Матвей Петрович Глазунов был купцом 2-й гильдии и почти что единственным в России, кто специализировался именно на продаже книг. Катя, включившаяся в процессы, связанные с редактированием и издательством книги «Граф Монте-Кристо», столкнулась не только с тем, что нынче в России издательское дело крайне запущено, так и с тем, что никто не хочет браться за издание большой, объёмной книги, даже не удосужившись прочитать, что там написано. Считается, что это убыточно, и только иностранные авторы могут позволить себе произведения в два или более тома. А русские литераторы пишут небольшие рассказы или повести.

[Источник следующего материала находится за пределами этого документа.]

-- pv_equiv track=rewrite | github.com/AlexLimCor/TP-Algo-Guarna-Maquina | dinamica_juego_v2.py | diccionario_jugadores
-- ===== SOURCE A (Python) =====
-- def diccionario_jugadores(lista_jugadores):
--     '''
--     Recibe un lista_jugadores y retorna un diccionario donde se almacena la posicion, la cantidad de aciertos y errores del jugador
--     ejemplo: dicc_participantes = {"nombre":[posicion,ACIERTO,ERRORES]}
--     '''
--     ACIERTO = 0
--     ERRORES = 0
--     posicion = 1
--     dicc_participantes = {}
--     for element in lista_jugadores:
--         if not element in dicc_participantes:
--             dicc_participantes[element] = [posicion,ACIERTO,ERRORES]
--             posicion +=1
--     return dicc_participantes
-- ===== SOURCE B (Python) =====
-- def diccionario_jugadores(lista_jugadores):
--     '''
--     Recursive decomposition: the first player gets position 1; recurse on the rest of the
--     list with every duplicate of that player filtered out, then shift positions by 1.
--     '''
--     if not lista_jugadores:
--         return {}
--     primero = lista_jugadores[0]
--     resto = diccionario_jugadores([n for n in lista_jugadores[1:] if n != primero])
--     dicc = {primero: [1, 0, 0]}
--     for n, v in resto.items():
--         dicc[n] = [v[0] + 1] + v[1:]
--     return dicc
-- ===== Notes on version B (the rewrite author's own statement) =====
-- stated objective: alternative
-- what changed: Replaces A's single pass carrying a running position counter and a membership branch by a recursive decomposition: the head player gets position 1, the function recurses on the tail with the head's duplicates filtered out, and all recursive positions are shifted by 1.
import Mathlib
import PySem

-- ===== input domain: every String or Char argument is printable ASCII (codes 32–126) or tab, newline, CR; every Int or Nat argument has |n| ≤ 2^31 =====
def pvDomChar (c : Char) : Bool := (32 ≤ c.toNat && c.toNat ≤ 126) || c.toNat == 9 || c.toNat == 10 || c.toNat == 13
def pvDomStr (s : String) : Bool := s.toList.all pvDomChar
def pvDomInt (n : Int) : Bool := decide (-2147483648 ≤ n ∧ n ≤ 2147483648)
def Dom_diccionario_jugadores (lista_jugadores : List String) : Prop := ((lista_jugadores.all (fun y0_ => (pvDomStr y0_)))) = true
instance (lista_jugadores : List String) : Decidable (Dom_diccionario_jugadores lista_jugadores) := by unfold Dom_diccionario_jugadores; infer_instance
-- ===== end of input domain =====

-- B replaces A's single counter-carrying loop by a recursion: the head gets position 1,
-- the tail (with the head's duplicates filtered out) is handled recursively and its
-- positions are shifted by 1 — an alternative decomposition, not faster.


-- ===== PORT A =====
-- A's loop: for each element, if not yet a key, insert it with [posicion, 0, 0] and bump posicion.
def diccionario_jugadores (lista_jugadores : List String) : List (String × List Int) :=
  (lista_jugadores.foldl
    (fun (st : PySem.Dict String (List Int) × Int) element =>
      if ¬ (st.1.contains element = true) then
        (st.1.insert element [st.2, 0, 0], st.2 + 1)
      else st)
    (PySem.Dict.empty, 1)).1.items

-- ===== PORT B =====
-- B: empty list → {}; else head gets [1,0,0], recurse on the tail with the head's
-- duplicates filtered out, shift every recursive position by 1.
-- ('[v[0] + 1] + v[1:]' is the head-cons on the value list; the recursive dict's keys
-- never contain the head, so inserting the head first then the rest is the cons below.)
def diccionario_jugadores_alt : (lista_jugadores : List String) → List (String × List Int)
  | [] => []
  | primero :: resto_lista =>
    let resto := diccionario_jugadores_alt (resto_lista.filter (fun n => n ≠ primero))
    (primero, [1, 0, 0]) :: resto.map (fun q => (q.1,
      match q.2 with
      | v0 :: vrest => (v0 + 1) :: vrest
      | [] => []))   -- unreachable: every stored value is a 3-list ('v[0]' never raises)
  termination_by l => l.length
  decreasing_by
    simp only [List.length_unattach, List.length_cons]
    exact Nat.lt_succ_of_le (le_trans (List.length_filter_le _ _) (by simp))

-- ===== PRECONDITION & SPEC =====
def Spec_diccionario_jugadores (lista_jugadores : List String) (out : List (String × List Int)) : Prop := out = diccionario_jugadores_alt lista_jugadores
instance (lista_jugadores : List String) (out : List (String × List Int)) : Decidable (Spec_diccionario_jugadores lista_jugadores out) := by unfold Spec_diccionario_jugadores; infer_instance

-- ===== CLAIM (what is proved, stated in full; the proofs are below) =====
def Claim_equal_diccionario_jugadores : Prop := ∀ (lista_jugadores : List String), Dom_diccionario_jugadores lista_jugadores → Spec_diccionario_jugadores lista_jugadores (diccionario_jugadores lista_jugadores)

-- ===== LEMMAS AND PROOFS =====

-- A dedup fold only ever appends to its accumulator.
theorem pv_foldl_add_prefix {α : Type} [BEq α] (l : List α) (s : List α) :
    ∃ t, List.foldl PySem.Set.add s l = s ++ t := by
  induction l generalizing s with
  | nil => exact ⟨[], by simp⟩
  | cons x l ih =>
    simp only [List.foldl_cons, PySem.Set.add]
    split
    · exact ih s
    · obtain ⟨t, ht⟩ := ih (s ++ [x])
      exact ⟨x :: t, by simpa using ht⟩

-- Loop invariant: A's dict after the fold is its starting items followed by the
-- enumerated new elements that the dedup fold appends after the seen list s.
theorem pv_loop_eq (l : List String) (d : PySem.Dict String (List Int)) (s : List String)
    (hk : d.keys = s) (hnd : d.keys.Nodup) (p : Int) :
    (l.foldl
      (fun (st : PySem.Dict String (List Int) × Int) element =>
        if ¬ (st.1.contains element = true) then
          (st.1.insert element [st.2, 0, 0], st.2 + 1)
        else st)
      (d, p)).1.items
    = d.items ++ (PySem.List.enumerate ((List.foldl PySem.Set.add s l).drop s.length) p).map
        (fun q => (q.2, [q.1, 0, 0])) := by
  induction l generalizing d s p with
  | nil => simp
  | cons x l ih =>
    have hc : d.contains x = true ↔ x ∈ s := by
      rw [PySem.Dict.contains_iff_mem_keys, hk]
    by_cases hx : x ∈ s
    · have hcx : d.contains x = true := hc.mpr hx
      have hadd : PySem.Set.add s x = s := by
        simp [PySem.Set.add, PySem.Set.contains, hx]
      rw [List.foldl_cons, List.foldl_cons, if_neg (by simp [hcx]), hadd]
      exact ih d s hk hnd p
    · have hcx : d.contains x = false := by
        cases h : d.contains x
        · rfl
        · exact absurd (hc.mp h) hx
      have hadd : PySem.Set.add s x = s ++ [x] := by
        simp [PySem.Set.add, PySem.Set.contains, hx]
      have hk' : (d.insert x [p, 0, 0]).keys = s ++ [x] :=
        (PySem.Dict.keys_insert_of_not_contains d _ hcx).trans (by rw [hk])
      have hnd' : (d.insert x [p, 0, 0]).keys.Nodup :=
        PySem.Dict.nodup_keys_insert d x _ hnd
      have hitems : (d.insert x [p, 0, 0]).items = d.items ++ [(x, [p, 0, 0])] :=
        PySem.Dict.items_insert_of_not_contains d _ hcx
      obtain ⟨t, ht⟩ := pv_foldl_add_prefix l (s ++ [x])
      have h1 : ((s ++ [x]) ++ t).drop s.length = x :: t := by
        rw [List.append_assoc, List.drop_left]; rfl
      have h2 : ((s ++ [x]) ++ t).drop (s ++ [x]).length = t := by
        simp
      rw [List.foldl_cons, List.foldl_cons, if_pos (by simp [hcx]), hadd, ht, h1,
        PySem.List.enumerate_cons]
      have hih := ih (d.insert x [p, 0, 0]) (s ++ [x]) hk' hnd' (p + 1)
      rw [ht, h2, hitems] at hih
      exact hih.trans (by simp)

-- With x already seen, later occurrences of x contribute nothing to the dedup fold.
theorem pv_foldl_add_filter (l : List String) (s : List String) (x : String) (hx : x ∈ s) :
    List.foldl PySem.Set.add s l = List.foldl PySem.Set.add s (l.filter (fun n => n ≠ x)) := by
  induction l generalizing s with
  | nil => rfl
  | cons y l ih =>
    by_cases hyx : y = x
    · subst hyx
      have : PySem.Set.add s y = s := by
        simp [PySem.Set.add, PySem.Set.contains, hx]
      simp [this, ih s hx]
    · simp only [List.filter_cons, List.foldl_cons]
      rw [if_pos (by simp [hyx])]
      simp only [List.foldl_cons]
      have hx' : x ∈ PySem.Set.add s y := by
        simp only [PySem.Set.add]
        split
        · exact hx
        · exact List.mem_append_left _ hx
      exact ih (PySem.Set.add s y) hx'

-- A seed element absent from the input stays in front of the dedup fold.
theorem pv_foldl_add_cons (l : List String) (s : List String) (x : String) (hx : x ∉ l) :
    List.foldl PySem.Set.add (x :: s) l = x :: List.foldl PySem.Set.add s l := by
  induction l generalizing s with
  | nil => rfl
  | cons y l ih =>
    have hyx : y ≠ x := fun h => hx (h ▸ List.mem_cons_self)
    have hmem : PySem.Set.contains (x :: s) y = PySem.Set.contains s y := by
      simp [PySem.Set.contains, hyx]
    have hadd : PySem.Set.add (x :: s) y = x :: PySem.Set.add s y := by
      rw [PySem.Set.add, PySem.Set.add, hmem]
      split <;> simp
    simp only [List.foldl_cons, hadd]
    exact ih _ (fun h => hx (List.mem_cons_of_mem _ h))

-- dedup (x :: t) = x :: dedup (t with x filtered out).
theorem pv_dedup_cons (x : String) (t : List String) :
    PySem.Set.ofList (x :: t) = x :: PySem.Set.ofList (t.filter (fun n => n ≠ x)) := by
  have h0 : PySem.Set.ofList (x :: t) = List.foldl PySem.Set.add [x] t := by
    simp [PySem.Set.ofList_eq_foldl, PySem.Set.add, PySem.Set.contains]
  rw [h0, pv_foldl_add_filter t [x] x (List.mem_singleton.mpr rfl),
    pv_foldl_add_cons _ [] x (by simp), PySem.Set.ofList_eq_foldl]

-- Shifting enumerate's start by one = adding one to every index.
theorem pv_enumerate_shift {α : Type} (l : List α) (s : Int) :
    PySem.List.enumerate l (s + 1) = (PySem.List.enumerate l s).map (fun p => (p.1 + 1, p.2)) := by
  induction l generalizing s with
  | nil => rfl
  | cons y l ih =>
    rw [PySem.List.enumerate_cons, PySem.List.enumerate_cons, List.map_cons, ih (s + 1)]

-- B equals the enumerate-over-dedup closed form.
theorem pv_alt_eq (l : List String) :
    diccionario_jugadores_alt l
      = (PySem.List.enumerate (PySem.Set.ofList l) 1).map (fun q => (q.2, [q.1, 0, 0])) := by
  induction hn : l.length using Nat.strong_induction_on generalizing l with
  | _ n ih =>
    cases l with
    | nil => rw [diccionario_jugadores_alt]; rfl
    | cons x t =>
      have hlt : (t.filter (fun n => n ≠ x)).length < n := by
        subst hn
        exact Nat.lt_succ_of_le (List.length_filter_le _ _)
      have hrec := ih _ hlt (t.filter (fun n => n ≠ x)) rfl
      rw [diccionario_jugadores_alt, hrec, pv_dedup_cons, PySem.List.enumerate_cons,
        List.map_cons, pv_enumerate_shift, List.map_map, List.map_map]
      rfl

-- ===== VERDICT (by name: the statement is the Claim_ definition above) =====
theorem diccionario_jugadores_spec : Claim_equal_diccionario_jugadores := by
  intro l _
  show _ = _
  unfold diccionario_jugadores
  rw [pv_loop_eq l PySem.Dict.empty [] (by simp) (by simp) 1, pv_alt_eq]
  simp [PySem.Dict.empty, PySem.Set.ofList_eq_foldl]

Вот и подумала деятельная молодая женщина, что её супруг столь талантливый может и должен иметь лояльное издательство, которое не смотрит на то, что происходит в обществе, и насколько автор нынче цитируем при дворе или рядом с ним. Нужно чисто коммерческое предприятие, такое, как способен возглавить купец Глазунов, у которого вся семья продавцы книг. Остаётся только на той же коммерческой основе напечатать книги, ну, а Глазунов должен вложиться в распространение произведения. Вот для этого он и прибыл, чтобы самому прочитать, воодушевиться и начать в скором времени продажи «графа», а также сборника стихов Сперанского в отдельности.
Катя была намерена продержать в Надеждово Глазунова столько, чтобы и похороны прошли, и купец прочитал книгу и после ещё раз прочитал более вдумчиво. В первый раз как читатель, во второй как продавец. Прославлять и продвигать имя своего супруга стало навязчивой идеей Катерины Андреевны. Все должны также рассмотреть в Сперанском гения, как и она.
Глава 8
Триест
9 мая 1798 года
Бояться — это же нормальное состояние человека, если ему предстоит вступить в свой первый серьёзный бой? Надеюсь, что да. В прошлой жизни мне случалось стрелять, сражаться, но всё это были схватки личные, где я не отвечал за других людей, лишь пару раз исход поединка мог повлиять на большие дела. Сейчас же предстоит защищать честь и свою, и великого государства. По моим действиям, успехам или неудачам будут судить обо всей Российской империи, и я не могу ошибиться. Это не пафос, это и моё будущее, которое связано с тем, как я себя проявлю.
День назад мы прибыли под деревушку Задрот… или Раздрот, скорее, второе название, но почему-то меня привлекает первое. Судя по всему, нам удалось остаться незамеченными, тем более, что вся наша конница стояла в гористо-лесистой местности ещё дальше на десять вёрст от передовых трёх сотен стрелков.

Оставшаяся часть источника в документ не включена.